Soient deux événements A et B. L'événement qui se produit quand au moins l'un des deux événements a lieu est appelé la somme des événements et s'écrit A + B.

Remarque : la somme correspond au "ou" logique ("ou" inclusif, et non pas exclusif qui correspond à l'exclusion mutuelle).

Commutativité : A + B = B + A.

Idempotence : A + A = A (et non pas 2A).

Associativité : A + (B + C) = (A + B) + C = A + B + C.

Événement certain : A + (¬A) se produit nécessairement et on le note I.

Remarque : ¬I = O.

7. Distributivité du produit et de la somme

On a A(B + C) = AB + AC ;

Démonstration : "A(B + C)" se lit "A et (B ou C)".

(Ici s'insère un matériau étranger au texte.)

-- pv_equiv track=rewrite | github.com/DrewThomas09/RCM | RCM_MC/tools/build_dep_graph.py | render_text_summary
-- ===== SOURCE A (Python) =====
-- from collections import Counter, defaultdict
-- from typing import Dict, Iterable, List, Set, Tuple
--
-- def render_text_summary(edges: Dict[Tuple[str, str], int], file_counts: Counter) -> str:
--     """Plain-text summary — top importers per sub-package, sorted by file count."""
--     lines = []
--     lines.append(f"# Dependency graph summary — {sum(file_counts.values())} files across "
--                  f"{len(file_counts)} sub-packages")
--     lines.append("")
--
--     inbound: Dict[str, Counter] = defaultdict(Counter)
--     for (src, dst), n in edges.items():
--         inbound[dst][src] += n
--
--     for subpkg in sorted(file_counts, key=lambda k: -file_counts[k]):
--         lines.append(f"## {subpkg}/ ({file_counts[subpkg]} files)")
--         top_in = inbound.get(subpkg, Counter()).most_common(6)
--         if top_in:
--             lines.append("  imported by:")
--             for src, n in top_in:
--                 lines.append(f"    {src:<20} ({n} imports)")
--         else:
--             lines.append("  (no internal importers — leaf/entry point)")
--         lines.append("")
--     return "\n".join(lines)
-- ===== SOURCE B (Python) =====
-- from collections import Counter
--
--
-- def _section(subpkg, files, edges):
--     cnt = Counter()
--     for (src, dst), n in edges.items():
--         if dst == subpkg:
--             cnt[src] += n
--     top = cnt.most_common(6)
--     body = (["  imported by:"] + [f"    {src:<20} ({n} imports)" for src, n in top]
--             if top else ["  (no internal importers — leaf/entry point)"])
--     return [f"## {subpkg}/ ({files} files)"] + body + [""]
--
--
-- def render_text_summary(edges, file_counts):
--     header = (f"# Dependency graph summary — {sum(file_counts.values())} files across "
--               f"{len(file_counts)} sub-packages")
--     order = sorted(file_counts, key=lambda k: -file_counts[k])
--     return "\n".join([header, ""] + [ln for sp in order for ln in _section(sp, file_counts[sp], edges)])
-- ===== Notes on version B (the rewrite author's own statement) =====
-- stated objective: alternative
-- what changed: B drops A's pre-aggregated inbound defaultdict index and its incremental lines list: it renders each sub-package section independently by a flat-map over the sorted sub-packages, building that package's importer Counter by a direct scan of edges.items().
import Mathlib
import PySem

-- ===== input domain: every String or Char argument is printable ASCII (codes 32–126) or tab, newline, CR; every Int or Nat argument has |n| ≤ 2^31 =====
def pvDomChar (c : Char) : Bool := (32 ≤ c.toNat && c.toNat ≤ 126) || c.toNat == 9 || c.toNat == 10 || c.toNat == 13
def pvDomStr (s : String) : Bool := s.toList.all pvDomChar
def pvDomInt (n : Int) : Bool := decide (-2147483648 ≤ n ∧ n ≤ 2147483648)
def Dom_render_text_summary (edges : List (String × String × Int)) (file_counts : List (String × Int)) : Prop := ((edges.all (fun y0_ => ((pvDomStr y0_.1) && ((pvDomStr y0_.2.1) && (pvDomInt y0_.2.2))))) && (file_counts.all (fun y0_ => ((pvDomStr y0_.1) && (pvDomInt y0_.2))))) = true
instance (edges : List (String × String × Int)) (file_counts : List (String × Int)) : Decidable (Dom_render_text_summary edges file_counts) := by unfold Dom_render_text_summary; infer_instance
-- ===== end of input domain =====

-- B re-renders each sub-package section independently (flat-map) with a per-package scan of the
-- edges instead of A's pre-aggregated inbound index and growing lines list; alternative, not faster.

-- f"{s:<20}" : left-justify to width 20 with spaces (exact on ASCII; shared, both Pythons format the same way)
def pvLjust20 (s : String) : String :=
  String.ofList (s.toList ++ List.replicate (20 - s.toList.length) ' ')

-- ===== PORT A =====
-- Counter.most_common(6) is ported by its documented semantics: sorted(items, key=count, reverse=True)[:6] (stable)
def render_text_summary (edges : List (String × String × Int)) (file_counts : List (String × Int)) : String :=
  let ed : PySem.Dict (String × String) Int :=
    PySem.Dict.ofList (edges.map (fun e => ((e.1, e.2.1), e.2.2)))
  let fc : PySem.Dict String Int := PySem.Dict.ofList file_counts
  let lines : List String :=
    ["# Dependency graph summary — " ++ PySem.Int.toStr (fc.values.foldl (· + ·) 0) ++
       " files across " ++ PySem.Int.toStr (Int.ofNat fc.size) ++ " sub-packages", ""]
  let inbound : PySem.Dict String (PySem.Dict String Int) :=
    ed.items.foldl
      (fun ib p => ib.modify p.1.2 PySem.Dict.empty (fun c => c.modify p.1.1 0 (· + p.2)))
      PySem.Dict.empty
  let lines :=
    (PySem.List.sorted fc.keys (fun k => -(fc.getD k 0)) false).foldl
      (fun lines subpkg =>
        let lines := lines ++ ["## " ++ subpkg ++ "/ (" ++ PySem.Int.toStr (fc.getD subpkg 0) ++ " files)"]
        let top_in := (PySem.List.sorted (inbound.getD subpkg PySem.Dict.empty).items (fun q => q.2) true).take 6
        let lines :=
          if top_in ≠ [] then
            (lines ++ ["  imported by:"]) ++
              top_in.map (fun q => "    " ++ pvLjust20 q.1 ++ " (" ++ PySem.Int.toStr q.2 ++ " imports)")
          else lines ++ ["  (no internal importers — leaf/entry point)"]
        lines ++ [""])
      lines
  PySem.Str.join "\n" lines

-- ===== PORT B =====
def pvSection (subpkg : String) (files : Int) (ed : PySem.Dict (String × String) Int) : List String :=
  let cnt : PySem.Dict String Int :=
    ed.items.foldl (fun c p => if p.1.2 == subpkg then c.modify p.1.1 0 (· + p.2) else c) PySem.Dict.empty
  let top := (PySem.List.sorted cnt.items (fun q => q.2) true).take 6
  let body :=
    if top ≠ [] then
      "  imported by:" :: top.map (fun q => "    " ++ pvLjust20 q.1 ++ " (" ++ PySem.Int.toStr q.2 ++ " imports)")
    else ["  (no internal importers — leaf/entry point)"]
  ("## " ++ subpkg ++ "/ (" ++ PySem.Int.toStr files ++ " files)") :: body ++ [""]

def render_text_summary_alt (edges : List (String × String × Int)) (file_counts : List (String × Int)) : String :=
  let ed : PySem.Dict (String × String) Int :=
    PySem.Dict.ofList (edges.map (fun e => ((e.1, e.2.1), e.2.2)))
  let fc : PySem.Dict String Int := PySem.Dict.ofList file_counts
  let header : String :=
    "# Dependency graph summary — " ++ PySem.Int.toStr (fc.values.foldl (· + ·) 0) ++
      " files across " ++ PySem.Int.toStr (Int.ofNat fc.size) ++ " sub-packages"
  let order := PySem.List.sorted fc.keys (fun k => -(fc.getD k 0)) false
  PySem.Str.join "\n" (header :: "" :: order.flatMap (fun sp => pvSection sp (fc.getD sp 0) ed))

-- ===== PRECONDITION & SPEC =====
def Spec_render_text_summary (edges : List (String × String × Int)) (file_counts : List (String × Int)) (out : String) : Prop := out = render_text_summary_alt edges file_counts
instance (edges : List (String × String × Int)) (file_counts : List (String × Int)) (out : String) : Decidable (Spec_render_text_summary edges file_counts out) := by unfold Spec_render_text_summary; infer_instance

-- ===== CLAIM (what is proved, stated in full; the proofs are below) =====
def Claim_equal_render_text_summary : Prop := ∀ (edges : List (String × String × Int)) (file_counts : List (String × Int)), Dom_render_text_summary edges file_counts → Spec_render_text_summary edges file_counts (render_text_summary edges file_counts)

-- ===== LEMMAS AND PROOFS =====

-- A's aggregated index, read back at one key, is B's filtered per-key counting loop.
theorem pv_getD_inbound (l : List ((String × String) × Int)) (k : String)
    (ib : PySem.Dict String (PySem.Dict String Int)) :
    (l.foldl (fun ib p => ib.modify p.1.2 PySem.Dict.empty (fun c => c.modify p.1.1 0 (· + p.2))) ib).getD k PySem.Dict.empty
      = l.foldl (fun c p => if p.1.2 == k then c.modify p.1.1 0 (· + p.2) else c) (ib.getD k PySem.Dict.empty) := by
  induction l generalizing ib with
  | nil => rfl
  | cons p l ih =>
      simp only [List.foldl_cons, ih]
      congr 1
      rw [PySem.Dict.getD_modify]
      by_cases h : p.1.2 = k
      · simp [h]
      · simp [h, Ne.symm h]

theorem pv_ite_append {c : Prop} [Decidable c] (a x y : List String) :
    (if c then a ++ x else a ++ y) = a ++ (if c then x else y) := by
  split <;> rfl

-- ===== VERDICT (by name: the statement is the Claim_ definition above) =====
theorem render_text_summary_spec : Claim_equal_render_text_summary := by
  intro edges file_counts _
  unfold Spec_render_text_summary render_text_summary render_text_summary_alt
  set ed : PySem.Dict (String × String) Int :=
    PySem.Dict.ofList (edges.map (fun e => ((e.1, e.2.1), e.2.2))) with hed
  set fc : PySem.Dict String Int := PySem.Dict.ofList file_counts with hfc
  have hstep : ∀ (acc : List String) (sp : String),
      (fun (lines : List String) (subpkg : String) =>
        let lines := lines ++ ["## " ++ subpkg ++ "/ (" ++ PySem.Int.toStr (fc.getD subpkg 0) ++ " files)"]
        let top_in := (PySem.List.sorted
            ((ed.items.foldl
              (fun ib p => ib.modify p.1.2 PySem.Dict.empty (fun c => c.modify p.1.1 0 (· + p.2)))
              PySem.Dict.empty).getD subpkg PySem.Dict.empty).items (fun q => q.2) true).take 6
        let lines :=
          if top_in ≠ [] then
            (lines ++ ["  imported by:"]) ++
              top_in.map (fun q => "    " ++ pvLjust20 q.1 ++ " (" ++ PySem.Int.toStr q.2 ++ " imports)")
          else lines ++ ["  (no internal importers — leaf/entry point)"]
        lines ++ [""]) acc sp
      = acc ++ pvSection sp (fc.getD sp 0) ed := by
    intro acc sp
    simp only [pvSection, pv_getD_inbound, PySem.Dict.getD_empty, pv_ite_append, List.append_assoc,
      List.cons_append, List.nil_append]
    split <;> simp
  simp only [hstep, PySem.List.foldl_append_eq_flatMap]
  rfl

Si B et C alors A et B et A et C donc AB + AC (l'un des deux termes de l'addition au moins est réalisé).

Si B et ¬C alors AB et donc AB + AC.                                                                                                                                                        

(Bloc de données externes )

-- pv_equiv track=rewrite | github.com/ramzialsabarna/Medicare-internal-audit-sysytem | python/validation_code/uvl_to_figure_batch.py | prune_edges_by_depth
-- ===== SOURCE A (Python) =====
-- from collections import deque
--
-- def prune_edges_by_depth(edges, root, max_depth: int):
--     if not root:
--         return edges
--
--     children = {}
--     for p, c in edges:
--         children.setdefault(p, []).append(c)
--
--     keep = set()
--     q = deque([(root, 0)])
--     while q:
--         node, d = q.popleft()
--         if node in keep:
--             continue
--         keep.add(node)
--         if d >= max_depth:
--             continue
--         for ch in children.get(node, []):
--             q.append((ch, d + 1))
--
--     return [(p, c) for (p, c) in edges if p in keep and c in keep]
-- ===== SOURCE B (Python) =====
-- def prune_edges_by_depth(edges, root, max_depth: int):
--     if not root:
--         return edges
--
--     # Saturation over the raw edge list (no adjacency map, no queue/frontier BFS):
--     # after k rounds keep = {nodes at BFS distance <= k from root}; stop at fixpoint.
--     keep = {root}
--     for _ in range(max_depth):
--         new = {c for p, c in edges if p in keep} - keep
--         if not new:
--             break
--         keep |= new
--
--     return [(p, c) for (p, c) in edges if p in keep and c in keep]
-- ===== Notes on version B (the rewrite author's own statement) =====
-- stated objective: simpler
-- what changed: Replaces adjacency-dict + deque BFS by Bellman-Ford-style saturation directly over the raw edge list: keep starts as {root} and each of max_depth rounds adds every edge target whose source is already kept, stopping at a fixpoint; no children map, no queue, no per-node depth bookkeeping.
import Mathlib
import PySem

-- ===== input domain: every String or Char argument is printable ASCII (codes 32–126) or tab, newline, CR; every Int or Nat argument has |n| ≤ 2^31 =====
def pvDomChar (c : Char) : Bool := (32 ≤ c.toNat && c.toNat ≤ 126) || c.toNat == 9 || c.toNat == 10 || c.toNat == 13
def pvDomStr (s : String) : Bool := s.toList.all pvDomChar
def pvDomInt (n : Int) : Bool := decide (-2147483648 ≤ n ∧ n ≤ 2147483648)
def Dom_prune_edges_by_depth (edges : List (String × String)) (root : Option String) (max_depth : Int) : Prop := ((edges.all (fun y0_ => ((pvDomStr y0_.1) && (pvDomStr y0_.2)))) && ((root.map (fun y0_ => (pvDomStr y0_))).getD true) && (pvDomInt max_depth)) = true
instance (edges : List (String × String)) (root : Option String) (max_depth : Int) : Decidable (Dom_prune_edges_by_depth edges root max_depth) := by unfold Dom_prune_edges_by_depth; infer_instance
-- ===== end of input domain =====

-- B replaces A's adjacency-dict + deque BFS by Bellman-Ford-style saturation over the raw edge
-- list (max_depth rounds, fixpoint break); same return value, a simpler alternative structure.

-- ===== PORT A =====
-- children.setdefault(p, []).append(c)  ==  children[p] = children.get(p, []) + [c]  ==  Dict.modify
def pvChildren (edges : List (String × String)) : PySem.Dict String (List String) :=
  edges.foldl (fun d pc => d.modify pc.1 [] (fun l => l ++ [pc.2])) PySem.Dict.empty

def pvChildGet (children : PySem.Dict String (List String)) (n : String) : List String :=
  children.getD n []

-- the next three lemmas are cited by pvLoopA's decreasing_by, so they stay above the port
theorem pvChildGet_of_not_mem_keys (children : PySem.Dict String (List String)) (n : String)
    (h : n ∉ children.keys) : pvChildGet children n = [] := by
  refine PySem.Dict.getD_of_not_contains _ _ ?_
  rcases hc : children.contains n with _ | _
  · rfl
  · exact absurd ((PySem.Dict.contains_iff_mem_keys _ _).mp hc) h

theorem pv_len_filter_mono (l : List String) (p q : String → Bool)
    (h : ∀ x ∈ l, p x = true → q x = true) :
    (l.filter p).length ≤ (l.filter q).length := by
  induction l with
  | nil => simp
  | cons a t ih =>
    have iht := ih (fun x hx => h x (List.mem_cons_of_mem _ hx))
    have ha := h a (List.mem_cons_self ..)
    simp only [List.filter_cons]
    rcases hp : p a with _ | _ <;> rcases hq : q a with _ | _ <;> simp_all <;> omega

theorem pv_len_filter_lt (l : List String) (p q : String → Bool) (n : String) (hn : n ∈ l)
    (h : ∀ x ∈ l, p x = true → q x = true) (hpn : p n = false) (hqn : q n = true) :
    (l.filter p).length < (l.filter q).length := by
  induction l with
  | nil => cases hn
  | cons a t ih =>
    have hmono := pv_len_filter_mono t p q (fun x hx => h x (List.mem_cons_of_mem _ hx))
    simp only [List.filter_cons]
    rcases List.mem_cons.mp hn with rfl | ht
    · rw [hpn, hqn]; simp; omega
    · have hlt := ih ht (fun x hx => h x (List.mem_cons_of_mem _ hx))
      rcases hp : p a with _ | _ <;> rcases hq : q a with _ | _ <;> simp_all <;> omega

def pvLoopA (children : PySem.Dict String (List String)) (md : Int) :
    PySem.Set String → List (String × Int) → PySem.Set String
  | keep, [] => keep
  | keep, (n, d) :: rest =>
    if hmem : PySem.Set.contains keep n then
      pvLoopA children md keep rest
    else
      pvLoopA children md (PySem.Set.add keep n)
        (rest ++ (if md ≤ d then [] else (pvChildGet children n).map (fun c => (c, d + 1))))
  termination_by keep q =>
    (((children.keys).filter (fun x => !(PySem.Set.contains keep x))).length, q.length)
  decreasing_by
  · exact Prod.Lex.right _ (by simp)
  · by_cases hn : n ∈ children.keys
    · apply Prod.Lex.left
      apply pv_len_filter_lt _ _ _ n hn
      · intro x hx hb
        rw [Bool.not_eq_true'] at hb ⊢
        rcases hck : PySem.Set.contains keep x with _ | _
        · rfl
        · have : PySem.Set.contains (PySem.Set.add keep n) x = true :=
            (PySem.Set.contains_iff _ _).mpr
              ((PySem.Set.mem_add _ _ _).mpr (Or.inl ((PySem.Set.contains_iff _ _).mp hck)))
          rw [this] at hb; cases hb
      · have : PySem.Set.contains (PySem.Set.add keep n) n = true :=
          (PySem.Set.contains_iff _ _).mpr ((PySem.Set.mem_add _ _ _).mpr (Or.inr rfl))
        simp [this]
      · simp [Bool.not_eq_true'] at hmem ⊢
        exact hmem
    · have heq : (children.keys).filter (fun x => !(PySem.Set.contains (PySem.Set.add keep n) x))
          = (children.keys).filter (fun x => !(PySem.Set.contains keep x)) := by
        refine List.filter_congr (fun x hx => ?_)
        have hxn : x ≠ n := fun e => hn (e ▸ hx)
        congr 1
        rw [Bool.eq_iff_iff]
        simp [PySem.Set.contains_iff, PySem.Set.mem_add, hxn]
      rw [heq]
      apply Prod.Lex.right
      simp [pvChildGet_of_not_mem_keys children n hn]
-- looking a key up in a cache that starts with one increment's entries
theorem pv_get?_mk_seg (b : Int) (rest : List (Int × Int)) (m : Nat) (off start k : Int) :
    (PySem.Dict.mk (pvSeg off start b m ++ rest)).get? k
      = if off ≤ k ∧ k < off + (m : Int) then some ((start + (k - off) * b) * 2048)
        else (PySem.Dict.mk rest).get? k := by
  induction m generalizing off start with
  | zero => simp [pvSeg]
  | succ n ih =>
      have hmap : pvSeg off start b (n+1)
          = (off, start * 2048) :: pvSeg (off + 1) (start + b) b n := by
        simp only [pvSeg, List.range_succ_eq_map, List.map_cons, List.map_map,
          Nat.cast_zero, add_zero, zero_mul]
        congr 1
        apply List.map_congr_left
        intro i _
        simp only [Function.comp_apply]
        push_cast
        refine Prod.ext ?_ ?_ <;> simp <;> ring
      rw [hmap, List.cons_append, PySem.Dict.get?_mk_cons, ih]
      by_cases hk : k = off
      · subst hk
        rw [if_pos (by simp), if_pos (by push_cast; omega)]
        congr 1
        ring
      · have hbeq : (off == k) = false := by simpa using fun h => hk h.symm
        rw [hbeq]
        simp only [Bool.false_eq_true, if_false]
        by_cases h1 : off + 1 ≤ k ∧ k < off + 1 + (n : Int)
        · rw [if_pos h1, if_pos (by push_cast; omega)]
          congr 1
          ring
        · rw [if_neg h1, if_neg (by push_cast; omega)]

-- every key an increment adds is below any bound at or above its end
theorem pvSeg_keys (off start b : Int) (m : Nat) (bound : Int) (h : off + (m : Int) ≤ bound) :
    ∀ p ∈ pvSeg off start b m, p.1 < bound := by
  intro p hp
  simp only [pvSeg, List.mem_map, List.mem_range] at hp
  obtain ⟨i, hi, rfl⟩ := hp
  simp only
  omega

Si ¬B et C alors AC donc AB + AC.

On a A + BC = (A + B)(A + C).

Démonstration : "A + BC" se lit "A ou (B et C)".

Si A alors A + B d'une part, et A + C d'autre part, d'où (A + B)(A + C).

Si BC alors B d'une part et C d'autre part, d'où A + B d'une part et A + C d'autre part, d'où (A + B)(A + C).

8. Opposé d'un produit et d'une somme

On a immédiatement :

¬(AB) = (¬A) + (¬B),                                                                                                                                                                                                           

¬(A + B) = (¬A)(¬B). 

9. Algèbre de Boole

On dit qu'un ensemble Å d'éléments A, B, C, ... est une algèbre de Boole si :

  • A et B étant deux éléments quelconques de Å, il existe un et un seul élément de Å, appelé produit de A et de B et noté AB, et un seul élément de Å, appelé somme de A et de B et noté A + B,
  • à tout élément A de Å correspond un élément de Å noté ¬A,
  • il existe deux éléments particuliers de l'ensemble Å : O et I (p8).

Revenons à notre préoccupation empirique : une description empirique utilisable scientifiquement doit être une algèbre de Boole parce que cette algèbre constitue un fondement logique aux descriptions possibles. La description d'Emma Bovary dans le roman de Flaubert serait utilisable scientifiquement si on pouvait expliciter l'algèbre de Boole qui sous-tend la compréhension des événements psychologiques dont est affectée Emma.

D'une manière générale, les descriptions qui relèvent de la psychologie dite (abusivement) qualitative souffrent d'un défaut de formalisation du référentiel de description (par exemple, les descriptions des réponses d'un individu quelconque au test de Rorschach ne sont pas associées à une algèbre de Boole).

Au contraire, les réponses possibles à un questionnaire ou à un test constituent une algèbre de Boole. Par exemple, les événements sourire (A), rire (B), s'impliquer dans le jeu (C), pleurer (D), crier (E), donner des coups (F) génèrent une algèbre de Boole, qui est le produit cartésien

Å = {A, ¬A} × {B, ¬B} × {C, ¬C} × {D, ¬D} × {E, ¬E} × {F, ¬F}.

10. Événements composé vs. élémentaire

Un événement A d'une algèbre de Boole Å est dit composé quand il peut être représenté par la somme de deux événements, chacun d'eux étant différent de A (p. 9). Par exemple si on dit que Paul est en train de sourire (A) et de donner des coups (F) en s'impliquant dans le jeu (C), il s'agit d'un événement composé parce qu'il peut s'écrire

ACFBDE + ACFBD(¬E) + ACFB(¬D)E + ACFB(¬D)(¬E) + ACF(¬B)DE + ACF(¬B)D(¬E) + ACF(¬B)(¬D)E + ACF(¬B)(¬D)(¬E).

On s'aperçoit qu'une description incomplète, ou encore partielle, ou encore partiellement déterminée, est un événement composé. On voit ici que l'intuition véhiculée par le langage courant n'alerte pas sur le caractère incomplet de la description parce que l'intuition n'explicite pas le cadre de référence (le référentiel) de la description. C'est pourquoi une description littéraire n'est pas une description scientifique (cf. l'article Mesurer ou décrire ?).